[PVFS2-developers] job timeouts

Phil Carns pcarns at parl.clemson.edu
Mon Jul 12 11:59:55 EDT 2004


On Friday 09 July 2004 19:29, neillm at mcs.anl.gov wrote:
> On Fri, Jul 09, 2004 at 12:49:43PM -0400, Pete Wyckoff wrote:
> >     6 clients, 2 servers:   450 MB ok,  470 MB bad
> >     6 clients, 1 server :   200 MB ok,  250 MB bad
> >     4 clients, 1 server :   300 MB ok,  350 MB bad
> >     1 client,  1 server :  1200 MB ok, 1300 MB bad
> >
> > The size figure is how much data each client writes to a non-overlapping
> > shared file.  Note how the failure point seems to scale linearly with
> > number of clients in the 1-server case.  The clients complain like this:
>
> Pete -- thanks for getting this data!  Much appreciated.
>
> >     io_datafile_complete_operations failed: Operation cancelled (possibly
> >     due to timeout)
> >     *** error path with 0 msgpairs pending, 1 flows pending, 1 write acks
> >     pending
>
> This looks OK to me in the general cancellation case.
>
> > Having narrowed it down as above, I turned on debugging to track it
> > down to the job timeout thing:
> >
> >     PVFS_isys_io calling PINT_client_state_machine_test()
> >     job_timer: expiring job!
> >     Job timer: cancelling bmi.
> >     bmi canceling: 36
> >     job_timer: expiring job!
> >     ...
>
> ... But this doesn't.  Phil can comment better here on the (likely
> intentional but unqualified) client operation timeout cancellation
> you're seeing, but there may be another problem here in that I didn't
> consider this case when re-working the sys-io for cancellation
> handling.  If sys-io can have internal jobs cancelled outside of the
> io_cancel method, we have to make some changes (in that sys-io has to
> be aware of this; set op_cancelled flag, update context phases and
> flags, etc).  It shouldn't be very difficult, but it'll take a second
> to nail down the specifics.  I suspect the segfault you're seeing is
> exactly because of this behaviour.  Phil?

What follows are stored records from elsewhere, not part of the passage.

-- pv_equiv track=rewrite | github.com/N0len-sasha/algoritms_and_data_structures | game_platformer/main.py | change_commands
-- ===== SOURCE A (Python) =====
-- def final_position(commands):
--     direction = 1
--     position = 0
--
--     for command in commands:
--         if command == "R":
--             direction = 1
--         elif command == "L":
--             direction = -1
--         else:
--             position += direction
--
--     return position
--
-- def change_commands(commands, commands_count):
--     final_positions = set()
--
--     for i, original_command in enumerate(commands):
--         for new_command in ["F", "L", "R"]:
--             if new_command != original_command:
--                 modified_commands = list(commands)
--                 modified_commands[i] = new_command
--                 final_positions.add(final_position(modified_commands))
--
--     return len(final_positions)
-- ===== SOURCE B (Python) =====
-- def change_commands(commands, commands_count):
--     # O(n): suffix displacements for both entering directions, then one forward pass.
--     n = len(commands)
--     disp1 = [0] * (n + 1)   # displacement of suffix j.. when entering with direction +1
--     dispm = [0] * (n + 1)   # same, entering with direction -1
--     for j in range(n - 1, -1, -1):
--         c = commands[j]
--         if c == "R":
--             disp1[j] = disp1[j + 1]
--             dispm[j] = disp1[j + 1]
--         elif c == "L":
--             disp1[j] = dispm[j + 1]
--             dispm[j] = dispm[j + 1]
--         else:
--             disp1[j] = 1 + disp1[j + 1]
--             dispm[j] = -1 + dispm[j + 1]
--
--     finals = set()
--     pos = 0
--     direction = 1
--     for i, c in enumerate(commands):
--         for nc in ["F", "L", "R"]:
--             if nc != c:
--                 if nc == "R":
--                     finals.add(pos + disp1[i + 1])
--                 elif nc == "L":
--                     finals.add(pos + dispm[i + 1])
--                 else:
--                     finals.add(pos + direction + (disp1[i + 1] if direction == 1 else dispm[i + 1]))
--         if c == "R":
--             direction = 1
--         elif c == "L":
--             direction = -1
--         else:
--             pos += direction
--     return len(finals)
-- ===== Notes on version B (the rewrite author's own statement) =====
-- stated objective: faster
-- what changed: A recomputes the whole walk from scratch for each of the ~2n single-command edits (O(n^2)); B precomputes, in one backward pass, the suffix displacement for each index under both entering directions and then evaluates every edit in O(1) during a single forward pass carrying the running (position, direction).
import Mathlib
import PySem

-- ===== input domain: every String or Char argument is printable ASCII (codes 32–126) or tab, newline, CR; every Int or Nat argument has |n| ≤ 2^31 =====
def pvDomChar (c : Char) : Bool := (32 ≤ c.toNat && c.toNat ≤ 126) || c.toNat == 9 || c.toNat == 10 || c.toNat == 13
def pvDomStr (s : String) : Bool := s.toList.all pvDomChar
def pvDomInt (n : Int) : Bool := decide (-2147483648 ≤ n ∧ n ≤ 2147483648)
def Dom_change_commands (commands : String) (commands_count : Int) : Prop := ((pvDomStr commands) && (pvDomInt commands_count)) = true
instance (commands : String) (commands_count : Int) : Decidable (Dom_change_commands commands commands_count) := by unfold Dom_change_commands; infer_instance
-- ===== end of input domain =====

-- B replaces A's O(n^2) recompute-per-edit with O(n) suffix-displacement tables and one forward pass.

-- ===== PORT A =====
def final_position (commands : List Char) : Int :=
  (commands.foldl (fun st c =>
      if c = 'R' then ((1 : Int), st.2)
      else if c = 'L' then ((-1 : Int), st.2)
      else (st.1, st.2 + st.1)) ((1 : Int), (0 : Int))).2

def change_commands (commands : String) (_commands_count : Int) : Int :=
  let L := commands.toList
  let finals := (PySem.List.enumerate L).foldl (fun s p =>
      ['F', 'L', 'R'].foldl (fun s nc =>
        if nc ≠ p.2 then PySem.Set.add s (final_position (PySem.List.pySetD L p.1 nc)) else s) s)
    PySem.Set.empty
  PySem.Set.len finals

-- ===== PORT B =====
-- suffixDisps cs = Source B's (disp1, dispm) tables, built back-to-front: entry j is the
-- displacement of suffix cs[j:] when entered with direction +1 / -1.
def suffixDisps : List Char → List (Int × Int)
  | [] => [((0 : Int), (0 : Int))]
  | c :: cs =>
    let rest := suffixDisps cs
    let p := rest.headD (0, 0)
    (if c = 'R' then (p.1, p.1) else if c = 'L' then (p.2, p.2) else (1 + p.1, -1 + p.2)) :: rest

-- the forward pass of Source B: running (pos, direction) plus the suffix tables
def altGo : List Char → List (Int × Int) → Int → Int → PySem.Set Int → PySem.Set Int
  | [], _, _, _, s => s
  | c :: cs, ds, pos, dir, s =>
    let p := ds.tail.headD (0, 0)
    let s := ['F', 'L', 'R'].foldl (fun s nc =>
        if nc ≠ c then
          PySem.Set.add s
            (if nc = 'R' then pos + p.1
             else if nc = 'L' then pos + p.2
             else pos + dir + (if dir = 1 then p.1 else p.2))
        else s) s
    if c = 'R' then altGo cs ds.tail pos 1 s
    else if c = 'L' then altGo cs ds.tail pos (-1) s
    else altGo cs ds.tail (pos + dir) dir s

def change_commands_alt (commands : String) (_commands_count : Int) : Int :=
  let L := commands.toList
  PySem.Set.len (altGo L (suffixDisps L) 0 1 PySem.Set.empty)

-- ===== PRECONDITION & SPEC =====
def Spec_change_commands (commands : String) (commands_count : Int) (out : Int) : Prop := out = change_commands_alt commands commands_count
instance (commands : String) (commands_count : Int) (out : Int) : Decidable (Spec_change_commands commands commands_count out) := by unfold Spec_change_commands; infer_instance

-- ===== CLAIM (what is proved, stated in full; the proofs are below) =====
def Claim_equal_change_commands : Prop := ∀ (commands : String) (commands_count : Int), Dom_change_commands commands commands_count → Spec_change_commands commands commands_count (change_commands commands commands_count)

-- ===== LEMMAS AND PROOFS =====

-- A's loop as a structurally recursive state function (direction, position)
def stGo : List Char → Int × Int → Int × Int
  | [], st => st
  | c :: cs, st =>
    stGo cs (if c = 'R' then ((1 : Int), st.2)
             else if c = 'L' then ((-1 : Int), st.2)
             else (st.1, st.2 + st.1))

theorem stGo_eq_foldl (cs : List Char) (st : Int × Int) :
    stGo cs st = cs.foldl (fun st c =>
      if c = 'R' then ((1 : Int), st.2)
      else if c = 'L' then ((-1 : Int), st.2)
      else (st.1, st.2 + st.1)) st := by
  induction cs generalizing st with
  | nil => rfl
  | cons c cs ih => simp [stGo, ih]

theorem final_position_eq (cs : List Char) : final_position cs = (stGo cs (1, 0)).2 := by
  rw [final_position, stGo_eq_foldl]

theorem stGo_append (xs ys : List Char) (st : Int × Int) :
    stGo (xs ++ ys) st = stGo ys (stGo xs st) := by
  simp [stGo_eq_foldl, List.foldl_append]

theorem stGo_shift (cs : List Char) : ∀ d pos : Int,
    (stGo cs (d, pos)).2 = pos + (stGo cs (d, 0)).2 := by
  induction cs with
  | nil => intro d pos; simp [stGo]
  | cons c cs ih =>
    intro d pos
    simp only [stGo]
    split_ifs
    · rw [ih 1 pos]
    · rw [ih (-1) pos]
    · rw [ih d (pos + d), ih d (0 + d)]; omega

theorem suffixDisps_headD (cs : List Char) :
    (suffixDisps cs).headD (0, 0) = ((stGo cs (1, 0)).2, (stGo cs (-1, 0)).2) := by
  induction cs with
  | nil => simp [suffixDisps, stGo]
  | cons c cs ih =>
    simp only [suffixDisps, List.headD_cons]
    simp only [stGo]
    split_ifs with h1 h2
    · rw [ih]
    · rw [ih]
    · rw [ih, stGo_shift cs 1 (0 + 1), stGo_shift cs (-1) (0 + -1)]
      constructor <;> omega

theorem suffixDisps_cons (c : Char) (cs : List Char) :
    suffixDisps (c :: cs) =
      (let p := (suffixDisps cs).headD (0, 0)
       if c = 'R' then (p.1, p.1) else if c = 'L' then (p.2, p.2) else (1 + p.1, -1 + p.2))
        :: suffixDisps cs := rfl

theorem altGo_cons (c : Char) (cs : List Char) (d0 : Int × Int) (ds : List (Int × Int))
    (pos dir : Int) (s : PySem.Set Int) :
    altGo (c :: cs) (d0 :: ds) pos dir s =
      (let p := ds.headD (0, 0)
       let s' := ['F', 'L', 'R'].foldl (fun s nc =>
          if nc ≠ c then
            PySem.Set.add s
              (if nc = 'R' then pos + p.1
               else if nc = 'L' then pos + p.2
               else pos + dir + (if dir = 1 then p.1 else p.2))
          else s) s
       if c = 'R' then altGo cs ds pos 1 s'
       else if c = 'L' then altGo cs ds pos (-1) s'
       else altGo cs ds (pos + dir) dir s') := rfl

theorem main_lemma : ∀ (cs pre : List Char) (dir pos : Int) (s : PySem.Set Int),
    (dir = 1 ∨ dir = -1) →
    stGo pre (1, 0) = (dir, pos) →
    (PySem.List.enumerate cs (pre.length : Int)).foldl (fun s p =>
        ['F', 'L', 'R'].foldl (fun s nc =>
          if nc ≠ p.2 then
            PySem.Set.add s (final_position (PySem.List.pySetD (pre ++ cs) p.1 nc)) else s) s) s
      = altGo cs (suffixDisps cs) pos dir s := by
  intro cs
  induction cs with
  | nil => intro pre dir pos s _ _; simp [PySem.List.enumerate_nil, altGo]
  | cons c cs ih =>
    intro pre dir pos s hdir hst
    rw [PySem.List.enumerate_cons, List.foldl_cons]
    -- the inner fold adds the same three values on both sides
    have hval : ∀ nc : Char,
        final_position (PySem.List.pySetD (pre ++ c :: cs) (pre.length : Int) nc)
          = (if nc = 'R' then pos + ((suffixDisps cs).headD (0,0)).1
             else if nc = 'L' then pos + ((suffixDisps cs).headD (0,0)).2
             else pos + dir + (if dir = 1 then ((suffixDisps cs).headD (0,0)).1
                               else ((suffixDisps cs).headD (0,0)).2)) := by
      intro nc
      have hset : PySem.List.pySetD (pre ++ c :: cs) (pre.length : Int) nc
          = pre ++ nc :: cs := by
        rw [PySem.List.pySetD_natCast]
        rw [List.set_append_right _ _ (le_refl _)]
        simp
      rw [hset, final_position_eq, stGo_append, hst, suffixDisps_headD]
      simp only [stGo]
      split_ifs with h1 h2 h3
      · rw [stGo_shift]
      · rw [stGo_shift]
      · subst h3; rw [stGo_shift cs 1 (pos + 1)]
      · rcases hdir with h | h
        · exact absurd h h3
        · subst h; rw [stGo_shift cs (-1) (pos + -1)]
    have hinner :
        (['F','L','R'].foldl (fun s nc =>
          if nc ≠ c then
            PySem.Set.add s (final_position (PySem.List.pySetD (pre ++ c :: cs) (pre.length : Int) nc)) else s) s)
        = (['F','L','R'].foldl (fun s nc =>
          if nc ≠ c then
            PySem.Set.add s
              (if nc = 'R' then pos + ((suffixDisps cs).headD (0,0)).1
               else if nc = 'L' then pos + ((suffixDisps cs).headD (0,0)).2
               else pos + dir + (if dir = 1 then ((suffixDisps cs).headD (0,0)).1
                                 else ((suffixDisps cs).headD (0,0)).2)) else s) s) := by
      simp only [List.foldl_cons, List.foldl_nil, hval]
    rw [hinner, suffixDisps_cons, altGo_cons]
    have hlen : ((pre ++ [c]).length : Int) = (pre.length : Int) + 1 := by simp
    have hstep : stGo (pre ++ [c]) (1, 0) = stGo [c] (dir, pos) := by
      rw [stGo_append, hst]
    have happ : pre ++ c :: cs = (pre ++ [c]) ++ cs := by simp
    show _ = (if c = 'R' then altGo cs (suffixDisps cs) pos 1 _
              else if c = 'L' then altGo cs (suffixDisps cs) pos (-1) _
              else altGo cs (suffixDisps cs) (pos + dir) dir _)
    by_cases h1 : c = 'R'
    · subst h1
      rw [if_pos rfl, ← hlen, happ,
        ih (pre ++ ['R']) 1 pos _ (Or.inl rfl) (by rw [hstep]; simp [stGo])]
    · by_cases h2 : c = 'L'
      · subst h2
        rw [if_neg (show ¬('L' = 'R') by decide), if_pos rfl, ← hlen, happ,
          ih (pre ++ ['L']) (-1) pos _ (Or.inr rfl) (by rw [hstep]; simp [stGo])]
      · rw [if_neg h1, if_neg h2, ← hlen, happ,
          ih (pre ++ [c]) dir (pos + dir) _ hdir (by rw [hstep]; simp [stGo, h1, h2])]

-- ===== VERDICT (by name: the statement is the Claim_ definition above) =====
theorem change_commands_spec : Claim_equal_change_commands := by
  intro commands commands_count _
  show change_commands commands commands_count = change_commands_alt commands commands_count
  have := main_lemma commands.toList [] 1 0 PySem.Set.empty (Or.inl rfl) rfl
  simp only [List.nil_append, List.length_nil, Nat.cast_zero] at this
  simp only [change_commands, change_commands_alt]
  rw [this]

I don't think that this should be a problem.  When a job gets cancelled via 
the job timeout mechanism, it pops out with a negative error code, just like 
if the job had failed altogether.  Its just that the error code happens to be 
-PVFS_ECANCELED.  I don't really think it should have to be handled as a 
special case.  We should maybe test this out some more by setting the job 
timeout to something extremely low (like 1 second or something) and watch 
what it does when cancellations happen frequently.

I'm curious as to why the jobs are timing out in the first place.  I wonder if 
the server side request scheduler is stalling something for longer than our 
default client side timeout in some cases.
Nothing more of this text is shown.